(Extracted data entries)
====================

-- pv_equiv track=rewrite | github.com/greenmonn/daily-coding | python/baekjun/14502_research_center.py | solution
-- ===== SOURCE A (Python) =====
-- import itertools
-- import copy
--
-- def get_num_of_safe_zones(room, viruses):
--     to_visits = viruses[:]
--
--     deltas = [(0, 1), (1, 0), (-1, 0), (0, -1)]
--
--     def is_ok(pos):
--         if pos[0] < 0 or pos[0] >= len(room):
--             return False
--
--         if pos[1] < 0 or pos[1] >= len(room[0]):
--             return False
--
--         if room[pos[0]][pos[1]] != 0:
--             return False
--
--         return True
--
--     while len(to_visits) > 0:
--         next_visits = []
--         for pos in to_visits:
--             for di, dj in deltas:
--                 next_pos = (pos[0]+di, pos[1]+dj)
--                 if is_ok(next_pos):
--                     room[next_pos[0]][next_pos[1]] = 2
--                     next_visits.append(next_pos)
--
--         to_visits = next_visits
--
--     num_of_safe_zones = 0
--     for i in range(len(room)):
--         for j in range(len(room[i])):
--             if room[i][j] == 0:
--                 num_of_safe_zones += 1
--
--     return num_of_safe_zones
--
-- def solution(room, viruses, empty_locs, walls, M, N):
--     max_num_of_safe_zones = 0
--
--     new_wall_candidates = itertools.combinations(empty_locs, 3)
--
--     for new_walls in new_wall_candidates:
--         new_room = copy.deepcopy(room)
--
--         for i, j in new_walls:
--             new_room[i][j] = 1
--
--         num_of_safe_zones = get_num_of_safe_zones(new_room, viruses)
--
--         if num_of_safe_zones > max_num_of_safe_zones:
--             max_num_of_safe_zones = num_of_safe_zones
--
--     return max_num_of_safe_zones
-- ===== SOURCE B (Python) =====
-- import itertools
--
-- def solution(room, viruses, empty_locs, walls, M, N):
--     best = 0
--     for new_walls in itertools.combinations(empty_locs, 3):
--         grid = [row[:] for row in room]
--         for i, j in new_walls:
--             grid[i][j] = 1
--         # depth-first flood fill with an explicit stack, one cell at a time
--         stack = []
--         for vi, vj in viruses:
--             stack.extend(((vi + 1, vj), (vi - 1, vj), (vi, vj + 1), (vi, vj - 1)))
--         while stack:
--             i, j = stack.pop()
--             if 0 <= i < len(grid) and 0 <= j < len(grid[0]) and grid[i][j] == 0:
--                 grid[i][j] = 2
--                 stack.extend(((i + 1, j), (i - 1, j), (i, j + 1), (i, j - 1)))
--         best = max(best, sum(row.count(0) for row in grid))
--     return best
-- ===== Notes on version B (the rewrite author's own statement) =====
-- stated objective: alternative
-- what changed: The level-by-level frontier-list BFS spread (rebuild a next_visits list per wave) is replaced by a depth-first flood fill with a single explicit stack that pops one cell, infects it and pushes its four neighbours; the zero count becomes a per-row count sum and the running maximum uses max().
-- outside the precondition, e.g. on solution([[0, 0], [0]], [], [(0, 0), (0, 1), (1, 0)], [], 0, 0): A returns 0, B returns 0
import Mathlib
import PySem

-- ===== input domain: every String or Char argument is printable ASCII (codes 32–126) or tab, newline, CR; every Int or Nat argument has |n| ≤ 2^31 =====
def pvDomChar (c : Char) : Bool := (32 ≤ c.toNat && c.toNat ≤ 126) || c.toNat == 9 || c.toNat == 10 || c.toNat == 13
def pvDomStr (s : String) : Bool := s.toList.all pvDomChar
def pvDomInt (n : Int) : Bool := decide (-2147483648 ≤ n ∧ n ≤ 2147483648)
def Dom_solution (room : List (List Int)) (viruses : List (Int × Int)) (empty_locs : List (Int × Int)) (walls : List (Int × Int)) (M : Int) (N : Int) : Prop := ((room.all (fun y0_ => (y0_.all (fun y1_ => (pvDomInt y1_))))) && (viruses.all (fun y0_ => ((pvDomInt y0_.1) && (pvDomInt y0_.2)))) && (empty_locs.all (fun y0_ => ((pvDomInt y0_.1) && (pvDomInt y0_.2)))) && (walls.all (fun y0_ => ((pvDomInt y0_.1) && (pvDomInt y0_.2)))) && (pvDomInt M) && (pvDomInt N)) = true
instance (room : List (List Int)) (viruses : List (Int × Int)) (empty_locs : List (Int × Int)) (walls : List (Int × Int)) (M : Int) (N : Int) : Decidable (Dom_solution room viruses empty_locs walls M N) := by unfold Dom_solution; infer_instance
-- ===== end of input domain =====

-- B replaces the wave-by-wave frontier BFS virus spread with a depth-first flood fill
-- driven by one explicit stack (pop a cell, infect, push its four neighbours); same value.


-- ===== PORT A =====
-- shared grid primitives (both Pythons index and assign cells the same way)
-- `room[i][j] = v` (Python indexing incl. negative wraparound; out-of-range raises in
-- Python and is excluded by Pre_, here toNat-clamped)
def pvPut (g : List (List Int)) (i j v : Int) : List (List Int) :=
  let i' := (if i < 0 then i + (g.length : Int) else i).toNat
  let row := g.getD i' []
  let j' := (if j < 0 then j + (row.length : Int) else j).toNat
  g.set i' (row.set j' v)

-- A's is_ok: bounds against len(room) and len(room[0]), then room[i][j] == 0.
-- The read uses default 1 where Python's room[i][j] would raise IndexError on a ragged
-- row (outside Pre_); exact on Pre_ inputs.
def pvIsOk (g : List (List Int)) (p : Int × Int) : Bool :=
  if p.1 < 0 ∨ (g.length : Int) ≤ p.1 then false
  else if p.2 < 0 ∨ ((g.headD []).length : Int) ≤ p.2 then false
  else if (g.getD p.1.toNat []).getD p.2.toNat 1 ≠ 0 then false
  else true

def pvDeltas : List (Int × Int) := [(0, 1), (1, 0), (-1, 0), (0, -1)]

-- itertools.combinations(xs, 2) and (xs, 3), lexicographic by position
def pvCombos2 {α : Type} : List α → List (α × α)
  | [] => []
  | x :: rest => (rest.map fun y => (x, y)) ++ pvCombos2 rest

def pvCombos3 {α : Type} : List α → List (α × α × α)
  | [] => []
  | x :: rest => ((pvCombos2 rest).map fun yz => (x, yz.1, yz.2)) ++ pvCombos3 rest

-- number of 0 cells (termination measure for both loops)
def pvZeros (g : List (List Int)) : Nat := (g.map fun r => r.count 0).sum

-- one delta of A's inner `for di, dj in deltas`
def pvStep (pos : Int × Int) (st : List (List Int) × List (Int × Int)) (d : Int × Int) :
    List (List Int) × List (Int × Int) :=
  if pvIsOk st.1 (pos.1 + d.1, pos.2 + d.2) then
    (pvPut st.1 (pos.1 + d.1) (pos.2 + d.2) 2, st.2 ++ [(pos.1 + d.1, pos.2 + d.2)])
  else st

-- one pos of A's `for pos in to_visits`
def pvVisit (st : List (List Int) × List (Int × Int)) (pos : Int × Int) :
    List (List Int) × List (Int × Int) :=
  pvDeltas.foldl (pvStep pos) st

-- one iteration of A's while loop: returns (room, next_visits)
def pvRound (g : List (List Int)) (F : List (Int × Int)) :
    List (List Int) × List (Int × Int) :=
  F.foldl pvVisit (g, [])

lemma pv_getD_set_zero (l : List Int) (j : Nat) (hj : l.getD j 1 = 0) :
    (l.set j 2).count 0 < l.count 0 := by
  induction l generalizing j with
  | nil => simp [List.getD] at hj
  | cons a tl ih =>
    cases j with
    | zero =>
      simp [List.getD] at hj
      subst hj
      simp
    | succ j =>
      simp only [List.getD_cons_succ] at hj
      have := ih j hj
      simp only [List.set_cons_succ, List.count_cons]
      omega

lemma pv_zeros_set (g : List (List Int)) (i : Nat) (r : List Int) (hi : i < g.length) :
    pvZeros (g.set i r) + (g.getD i []).count 0 = pvZeros g + r.count 0 := by
  induction g generalizing i with
  | nil => simp at hi
  | cons a tl ih =>
    cases i with
    | zero => simp [pvZeros, List.getD]; ring
    | succ i =>
      simp only [List.length_cons, Nat.add_lt_add_iff_right] at hi
      have := ih i hi
      simp only [List.set_cons_succ, List.getD_cons_succ, pvZeros, List.map_cons, List.sum_cons] at *
      omega

lemma pv_put_zeros (g : List (List Int)) (p : Int × Int) (h : pvIsOk g p = true) :
    pvZeros (pvPut g p.1 p.2 2) < pvZeros g := by
  unfold pvIsOk at h
  split_ifs at h with h1 h2 h3
  push_neg at h1 h2
  rw [not_ne_iff] at h3
  unfold pvPut
  have hni : ¬ p.1 < 0 := not_lt.2 h1.1
  have hnj : ¬ p.2 < 0 := not_lt.2 h2.1
  simp only [if_neg hni, if_neg hnj]
  have hi : p.1.toNat < g.length := by omega
  have hz := pv_zeros_set g p.1.toNat ((g.getD p.1.toNat []).set p.2.toNat 2) hi
  have hc := pv_getD_set_zero (g.getD p.1.toNat []) p.2.toNat h3
  omega

lemma pv_step_le (pos : Int × Int) (st : List (List Int) × List (Int × Int)) (d : Int × Int) :
    pvZeros (pvStep pos st d).1 + (pvStep pos st d).2.length ≤ pvZeros st.1 + st.2.length := by
  unfold pvStep
  split_ifs with h
  · have := pv_put_zeros st.1 (pos.1 + d.1, pos.2 + d.2) h
    simp only [List.length_append, List.length_cons, List.length_nil] at *
    omega
  · exact le_rfl

lemma pv_folds_le (pos : Int × Int) (ds : List (Int × Int)) (st : List (List Int) × List (Int × Int)) :
    pvZeros (ds.foldl (pvStep pos) st).1 + (ds.foldl (pvStep pos) st).2.length ≤
      pvZeros st.1 + st.2.length := by
  induction ds generalizing st with
  | nil => exact le_rfl
  | cons d ds ih =>
    simp only [List.foldl_cons]
    exact le_trans (ih (pvStep pos st d)) (pv_step_le pos st d)

lemma pv_round_le (F : List (Int × Int)) (st : List (List Int) × List (Int × Int)) :
    pvZeros (F.foldl pvVisit st).1 + (F.foldl pvVisit st).2.length ≤
      pvZeros st.1 + st.2.length := by
  induction F generalizing st with
  | nil => exact le_rfl
  | cons q F ih =>
    simp only [List.foldl_cons]
    exact le_trans (ih (pvVisit st q)) (pv_folds_le q pvDeltas st)

-- A's while loop over frontiers
def pvBfs : List (List Int) → List (Int × Int) → List (List Int)
  | g, [] => g
  | g, p :: F =>
    let r := pvRound g (p :: F)
    pvBfs r.1 r.2
termination_by g F => 2 * pvZeros g + (if F.isEmpty then 0 else 1)
decreasing_by
  have h1 : pvZeros (pvRound g (p :: F)).1 + (pvRound g (p :: F)).2.length ≤
      pvZeros g + ([] : List (Int × Int)).length := pv_round_le (p :: F) (g, [])
  simp only [List.length_nil, Nat.add_zero] at h1
  rcases hn : (pvRound g (p :: F)).2 with _ | ⟨x, xs⟩ <;>
    rw [hn] at h1 <;> simp at h1 ⊢ <;> omega

def solution (room : List (List Int)) (viruses : List (Int × Int)) (empty_locs : List (Int × Int)) (walls : List (Int × Int)) (M : Int) (N : Int) : Int :=
  (pvCombos3 empty_locs).foldl (fun best t =>
    let g1 := [t.1, t.2.1, t.2.2].foldl (fun g q => pvPut g q.1 q.2 1) room
    let g2 := pvBfs g1 viruses
    let n := g2.foldl (fun acc r => r.foldl (fun a v => if v = 0 then a + 1 else a) acc) (0 : Int)
    if n > best then n else best) 0

-- ===== PORT B =====
-- B's bounds-and-zero test `0 <= i < len(grid) and 0 <= j < len(grid[0]) and grid[i][j] == 0`
-- (same default-1 convention for the ragged IndexError case outside Pre_)
def pvCanInfect (g : List (List Int)) (i j : Int) : Bool :=
  decide (0 ≤ i) && decide (i < (g.length : Int)) && decide (0 ≤ j) &&
    decide (j < ((g.headD []).length : Int)) && ((g.getD i.toNat []).getD j.toNat 1 == 0)

lemma pv_canInfect_iff (g : List (List Int)) (i j : Int) :
    pvCanInfect g i j = pvIsOk g (i, j) := by
  unfold pvCanInfect pvIsOk
  by_cases h1 : i < 0 <;> by_cases h2 : (g.length : Int) ≤ i <;>
    by_cases h3 : j < 0 <;> by_cases h4 : ((g.headD []).length : Int) ≤ j <;>
    by_cases h5 : (g.getD i.toNat []).getD j.toNat 1 = 0 <;>
    simp_all <;> omega

-- initial stack: the four neighbours of every virus (top of the Python stack = head here)
def pvStack0 (viruses : List (Int × Int)) : List (Int × Int) :=
  (viruses.foldl
    (fun s v => s ++ [(v.1 + 1, v.2), (v.1 - 1, v.2), (v.1, v.2 + 1), (v.1, v.2 - 1)])
    ([] : List (Int × Int))).reverse

-- B's while loop: pop one candidate cell, infect it, push its neighbours
-- (stack represented top-first: Python's pop()/extend order is the head order below)
def pvDfs : List (List Int) → List (Int × Int) → List (List Int)
  | g, [] => g
  | g, p :: rest =>
    if h : pvCanInfect g p.1 p.2 then
      pvDfs (pvPut g p.1 p.2 2)
        ([(p.1, p.2 - 1), (p.1, p.2 + 1), (p.1 - 1, p.2), (p.1 + 1, p.2)] ++ rest)
    else pvDfs g rest
termination_by g st => 5 * pvZeros g + st.length
decreasing_by
  all_goals first
  | (simp only [List.length_cons]; omega)
  | (have h2 : pvZeros (pvPut g p.1 p.2 2) < pvZeros g := by
       apply pv_put_zeros g (p.1, p.2); rwa [← pv_canInfect_iff]
     simp
     omega)

def solution_alt (room : List (List Int)) (viruses : List (Int × Int)) (empty_locs : List (Int × Int)) (walls : List (Int × Int)) (M : Int) (N : Int) : Int :=
  (pvCombos3 empty_locs).foldl (fun best t =>
    let g1 := [t.1, t.2.1, t.2.2].foldl (fun g q => pvPut g q.1 q.2 1) room
    let g2 := pvDfs g1 (pvStack0 viruses)
    max best (((g2.map fun r => r.count 0).sum : Nat) : Int)) 0
-- pv_equiv track=rewrite | github.com/Ichi1234/The-Game-Rating-Predictor-A-Star-Seeker-s-Guide | controller.py | fix_toolong_text
-- ===== SOURCE A (Python) =====
-- def fix_toolong_text(data: str):
--     """If the data is too long frame will extend and my layout will broke
--     This method is use to create a new line if the data is too long"""
--     split_data = data.split(",")
--     new_str = []
--     for i in range(len(split_data)):
--         if i % 3 == 0 and i != 0 and len(data) > 38:
--             new_str.append(f"\n{split_data[i]}")
--         else:
--             new_str.append(split_data[i])
--     return ",".join(new_str)
-- ===== SOURCE B (Python) =====
-- def fix_toolong_text(data: str):
--     if len(data) <= 38:
--         return data
--
--     def group(fields):
--         if len(fields) <= 3:
--             return ",".join(fields)
--         return ",".join(fields[:3]) + ",\n" + group(fields[3:])
--
--     return group(data.split(","))
-- ===== Notes on version B (the rewrite author's own statement) =====
-- stated objective: simpler
-- what changed: Replaces the index loop with its modulo-3 / nonzero-index test and per-element newline insertion by an early return for short strings plus a recursion over the field list that emits three comma-joined fields per line.
import Mathlib
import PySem

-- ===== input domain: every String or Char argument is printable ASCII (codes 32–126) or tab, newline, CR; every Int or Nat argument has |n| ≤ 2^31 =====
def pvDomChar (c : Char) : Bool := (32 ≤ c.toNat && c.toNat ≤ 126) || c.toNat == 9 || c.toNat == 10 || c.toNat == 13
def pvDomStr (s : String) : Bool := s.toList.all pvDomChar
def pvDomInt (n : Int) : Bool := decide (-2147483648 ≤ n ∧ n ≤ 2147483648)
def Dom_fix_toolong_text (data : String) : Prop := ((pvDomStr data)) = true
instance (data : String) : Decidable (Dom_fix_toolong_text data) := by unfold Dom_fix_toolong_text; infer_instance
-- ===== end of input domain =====

-- B replaces A's index loop (i%3 test, newline prepended per element) by a short-string early
-- return plus a recursion emitting three fields at a time; objective: simpler.

-- ===== PORT A =====
def fix_toolong_text (data : String) : String :=
  let split_data := PySem.Chars.splitOn data.toList [',']
  let new_str := (PySem.List.pyRange 0 (PySem.List.len split_data) 1).foldl
    (fun acc i =>
      if i % 3 = 0 ∧ i ≠ 0 ∧ PySem.Str.len data > 38 then
        acc ++ ['\n' :: PySem.List.pyGetD split_data i []]
      else
        acc ++ [PySem.List.pyGetD split_data i []])
    []
  String.ofList (PySem.Chars.join [','] new_str)

-- ===== PORT B =====
-- helper: ",".join(fields[:3]) + ",\n" + group(fields[3:]) until at most three fields remain
def pvGroup (fields : List (List Char)) : List Char :=
  if fields.length ≤ 3 then PySem.Chars.join [','] fields
  else
    PySem.Chars.join [','] (PySem.List.slice fields none (some 3)) ++ [',', '\n'] ++
      pvGroup (PySem.List.slice fields (some 3) none)
termination_by fields.length
decreasing_by
  rw [PySem.List.slice_from fields (a := 3) (by norm_num)]
  simp only [List.length_drop]
  omega

def fix_toolong_text_alt (data : String) : String :=
  if PySem.Str.len data ≤ 38 then data
  else String.ofList (pvGroup (PySem.Chars.splitOn data.toList [',']))

-- ===== PRECONDITION & SPEC =====
def Spec_fix_toolong_text (data : String) (out : String) : Prop := out = fix_toolong_text_alt data
instance (data : String) (out : String) : Decidable (Spec_fix_toolong_text data out) := by unfold Spec_fix_toolong_text; infer_instance

-- ===== CLAIM (what is proved, stated in full; the proofs are below) =====
def Claim_equal_fix_toolong_text : Prop := ∀ (data : String), Dom_fix_toolong_text data → Spec_fix_toolong_text data (fix_toolong_text data)

-- ===== LEMMAS AND PROOFS =====

-- PySem.Chars.splitOn with a single-character separator is Mathlib's List.splitOn
theorem pv_go_eq (c : Char) : ∀ (fuel : Nat) (l cur : List Char) (acc : List (List Char)),
    l.length ≤ fuel →
    PySem.Chars.splitOn.go [c] fuel l cur acc
      = acc.reverse ++ (List.splitOnP (· == c) l).modifyHead (cur.reverse ++ ·) := by
  intro fuel
  induction fuel with
  | zero =>
    intro l cur acc hl
    have : l = [] := List.eq_nil_of_length_eq_zero (Nat.le_zero.mp hl)
    subst this
    simp [PySem.Chars.splitOn.go, List.splitOnP_nil]
  | succ f ih =>
    intro l cur acc hl
    cases l with
    | nil => simp [PySem.Chars.splitOn.go, List.splitOnP_nil]
    | cons h rest =>
      rw [PySem.Chars.splitOn.go]
      by_cases hc : c = h
      · subst hc
        simp only [List.isPrefixOf, beq_self_eq_true, Bool.and_self, if_pos]
        rw [ih _ _ _ (by simpa using Nat.le_of_succ_le_succ hl)]
        simp [List.splitOnP_cons]
        cases (List.splitOnP (· == c) rest) <;> simp
      · rw [if_neg (by simp [List.isPrefixOf, hc])]
        rw [ih _ _ _ (by simpa using Nat.le_of_succ_le_succ hl)]
        simp [List.splitOnP_cons, Ne.symm hc, List.modifyHead_modifyHead]
        cases (List.splitOnP (· == c) rest) <;> simp

theorem pv_splitOn_eq (c : Char) (cs : List Char) :
    PySem.Chars.splitOn cs [c] = List.splitOn c cs := by
  rw [PySem.Chars.splitOn, pv_go_eq c _ _ _ _ (Nat.le_succ _), List.splitOn]
  cases List.splitOnP (· == c) cs <;> simp

-- the decoration A applies to field number i (long-input case)
def pvDec (i : Nat) (x : List Char) : List Char :=
  if i % 3 = 0 ∧ i ≠ 0 then '\n' :: x else x

theorem pv_mapIdx_congr {α β : Type} : ∀ (l : List α) (f g : Nat → α → β),
    (∀ i x, f i x = g i x) → l.mapIdx f = l.mapIdx g := by
  intro l
  induction l with
  | nil => simp
  | cons a t ih =>
    intro f g h
    simp only [List.mapIdx_cons, h]
    exact congrArg _ (ih _ _ (fun i x => h (i + 1) x))

theorem pv_range_map_getD {α β : Type} : ∀ (l : List α) (d : α) (G : Nat → α → β),
    (List.range l.length).map (fun k => G k (l.getD k d)) = l.mapIdx G := by
  intro l
  induction l with
  | nil => simp
  | cons a t ih =>
    intro d G
    simp only [List.length_cons, List.range_succ_eq_map, List.map_cons, List.map_map,
      List.mapIdx_cons, List.getD_cons_zero]
    refine congrArg _ ?_
    rw [← ih d (fun i x => G (i + 1) x)]
    refine List.map_congr_left ?_
    intro k _
    simp [Nat.succ_eq_add_one]

-- A's loop, rewritten as a mapIdx over the split fields
theorem pvA_eq (data : String) :
    fix_toolong_text data
      = String.ofList (PySem.Chars.join [','] ((List.splitOn ',' data.toList).mapIdx
          (fun i x => if (i : Int) % 3 = 0 ∧ (i : Int) ≠ 0 ∧ PySem.Str.len data > 38
                      then '\n' :: x else x))) := by
  unfold fix_toolong_text
  simp only []
  rw [pv_splitOn_eq]
  have hf : (fun (acc : List (List Char)) (i : Int) =>
      if i % 3 = 0 ∧ i ≠ 0 ∧ PySem.Str.len data > 38 then
        acc ++ ['\n' :: PySem.List.pyGetD (List.splitOn ',' data.toList) i []]
      else
        acc ++ [PySem.List.pyGetD (List.splitOn ',' data.toList) i []])
    = (fun acc i => acc ++ [if i % 3 = 0 ∧ i ≠ 0 ∧ PySem.Str.len data > 38 then
          '\n' :: PySem.List.pyGetD (List.splitOn ',' data.toList) i []
        else PySem.List.pyGetD (List.splitOn ',' data.toList) i []]) := by
    funext acc i
    split_ifs <;> rfl
  rw [hf, PySem.List.foldl_append_singleton_eq_map
        (f := fun i => if i % 3 = 0 ∧ i ≠ 0 ∧ PySem.Str.len data > 38 then
          '\n' :: PySem.List.pyGetD (List.splitOn ',' data.toList) i []
        else PySem.List.pyGetD (List.splitOn ',' data.toList) i []),
      PySem.List.pyRange_one]
  simp only [List.nil_append, List.map_map]
  rw [show (PySem.List.len (List.splitOn ',' data.toList) - 0).toNat
        = (List.splitOn ',' data.toList).length by simp [PySem.List.len]]
  rw [← pv_range_map_getD (List.splitOn ',' data.toList) []
        (fun k x => if (k : Int) % 3 = 0 ∧ (k : Int) ≠ 0 ∧ PySem.Str.len data > 38
                    then '\n' :: x else x)]
  refine congrArg _ (congrArg _ (List.map_congr_left ?_))
  intro k _
  simp [PySem.List.pyGetD_natCast]

-- with the length guard false, the mapIdx is the identity and join undoes split
theorem pvA_short (data : String) (h : ¬ PySem.Str.len data > 38) :
    fix_toolong_text data = data := by
  rw [pvA_eq]
  have hid : (List.splitOn ',' data.toList).mapIdx
      (fun i x => if (i : Int) % 3 = 0 ∧ (i : Int) ≠ 0 ∧ PySem.Str.len data > 38
                  then '\n' :: x else x) = List.splitOn ',' data.toList := by
    rw [pv_mapIdx_congr _ _ (fun _ x => x) (by
      intro i x
      rw [if_neg]
      rintro ⟨-, -, hg⟩
      exact h hg)]
    simp [List.mapIdx_eq_zipIdx_map]
  rw [hid]
  rw [show PySem.Chars.join [','] (List.splitOn ',' data.toList)
        = [','].intercalate (List.splitOn ',' data.toList) from rfl,
      List.intercalate_splitOn, String.ofList_toList]

theorem pv_join_cons_nl (y : List Char) (t : List (List Char)) :
    PySem.Chars.join [','] (('\n' :: y) :: t) = '\n' :: PySem.Chars.join [','] (y :: t) := by
  cases t with
  | nil => simp [PySem.Chars.join_singleton]
  | cons z t' => simp [PySem.Chars.join_cons_cons]

-- shifting the decoration index past one full group prepends a newline to the head
theorem pv_shift3 : ∀ (l : List (List Char)),
    l.mapIdx (fun i x => pvDec (i + 1 + 1 + 1) x)
      = (l.mapIdx pvDec).modifyHead ('\n' :: ·) := by
  intro l
  cases l with
  | nil => simp
  | cons y t =>
    simp only [List.mapIdx_cons, List.modifyHead_cons]
    refine congrArg₂ _ (by simp [pvDec]) ?_
    refine pv_mapIdx_congr _ _ _ ?_
    intro i x
    have hmod : (i + 1 + 1 + 1 + 1) % 3 = (i + 1) % 3 := by omega
    simp [pvDec, hmod]

-- main lemma (fueled induction): the decorated join equals the grouped join
theorem pv_join_group_aux : ∀ (n : Nat) (parts : List (List Char)), parts.length ≤ n → parts ≠ [] →
    PySem.Chars.join [','] (parts.mapIdx pvDec) = pvGroup parts := by
  intro n
  induction n with
  | zero =>
    intro parts hl hne
    exact absurd (List.eq_nil_of_length_eq_zero (Nat.le_zero.mp hl)) hne
  | succ n ih =>
  intro parts hl hne
  rw [pvGroup]
  by_cases h3 : parts.length ≤ 3
  · rw [if_pos h3]
    rcases parts with _ | ⟨a, _ | ⟨b, _ | ⟨c, _ | ⟨r, rest⟩⟩⟩⟩
    · simp
    · simp [List.mapIdx_cons, pvDec]
    · simp [List.mapIdx_cons, pvDec]
    · simp [List.mapIdx_cons, pvDec]
    · exfalso; simp at h3; omega
  · rw [if_neg h3]
    rcases parts with _ | ⟨a, _ | ⟨b, _ | ⟨c, _ | ⟨r, rest⟩⟩⟩⟩
    · simp at h3
    · simp at h3
    · simp at h3
    · simp at h3
    rw [List.mapIdx_cons, List.mapIdx_cons, List.mapIdx_cons, pv_shift3]
    rw [PySem.List.slice_to _ (b := 3) (by norm_num),
        PySem.List.slice_from _ (a := 3) (by norm_num)]
    rw [show pvDec 0 a = a by simp [pvDec],
        show pvDec (0 + 1) b = b by simp [pvDec],
        show pvDec (0 + 1 + 1) c = c by simp [pvDec]]
    simp only [show Int.toNat 3 = 3 from rfl, List.take_succ_cons, List.take_zero,
      List.drop_succ_cons, List.drop_zero]
    rw [← ih (r :: rest) (by simp at hl ⊢; omega) (by simp)]
    rcases hys : (r :: rest).mapIdx pvDec with _ | ⟨y, t⟩
    · exact absurd (congrArg List.length hys) (by simp)
    · simp [PySem.Chars.join_cons_cons, pv_join_cons_nl, List.append_assoc]

theorem pv_join_group (parts : List (List Char)) (hne : parts ≠ []) :
    PySem.Chars.join [','] (parts.mapIdx pvDec) = pvGroup parts :=
  pv_join_group_aux parts.length parts le_rfl hne

-- ===== VERDICT (by name: the statement is the Claim_ definition above) =====
theorem fix_toolong_text_spec : Claim_equal_fix_toolong_text := by
  intro data _
  unfold Spec_fix_toolong_text fix_toolong_text_alt
  by_cases h : PySem.Str.len data ≤ 38
  · rw [if_pos h]
    exact pvA_short data (by omega)
  · rw [if_neg h, pvA_eq, pv_splitOn_eq]
    have hg : PySem.Str.len data > 38 := by omega
    rw [pv_mapIdx_congr _ _ pvDec ?_]
    · exact congrArg _ (pv_join_group _ (by rw [List.splitOn]; exact List.splitOnP_ne_nil _ _))
    · intro i x
      have hc1 : ((i : Int) % 3 = 0) ↔ (i % 3 = 0) := by omega
      have hc2 : ((i : Int) ≠ 0) ↔ (i ≠ 0) := by omega
      simp only [pvDec, hc1, hc2, hg, and_true]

====================

__Action item__. Gather each line of the records holding the string "stated".

__Reply to the exercise__.
-- stated objective: alternative
-- stated objective: simpler
-- ===== CLAIM (what is proved, stated in full; the proofs are below) =====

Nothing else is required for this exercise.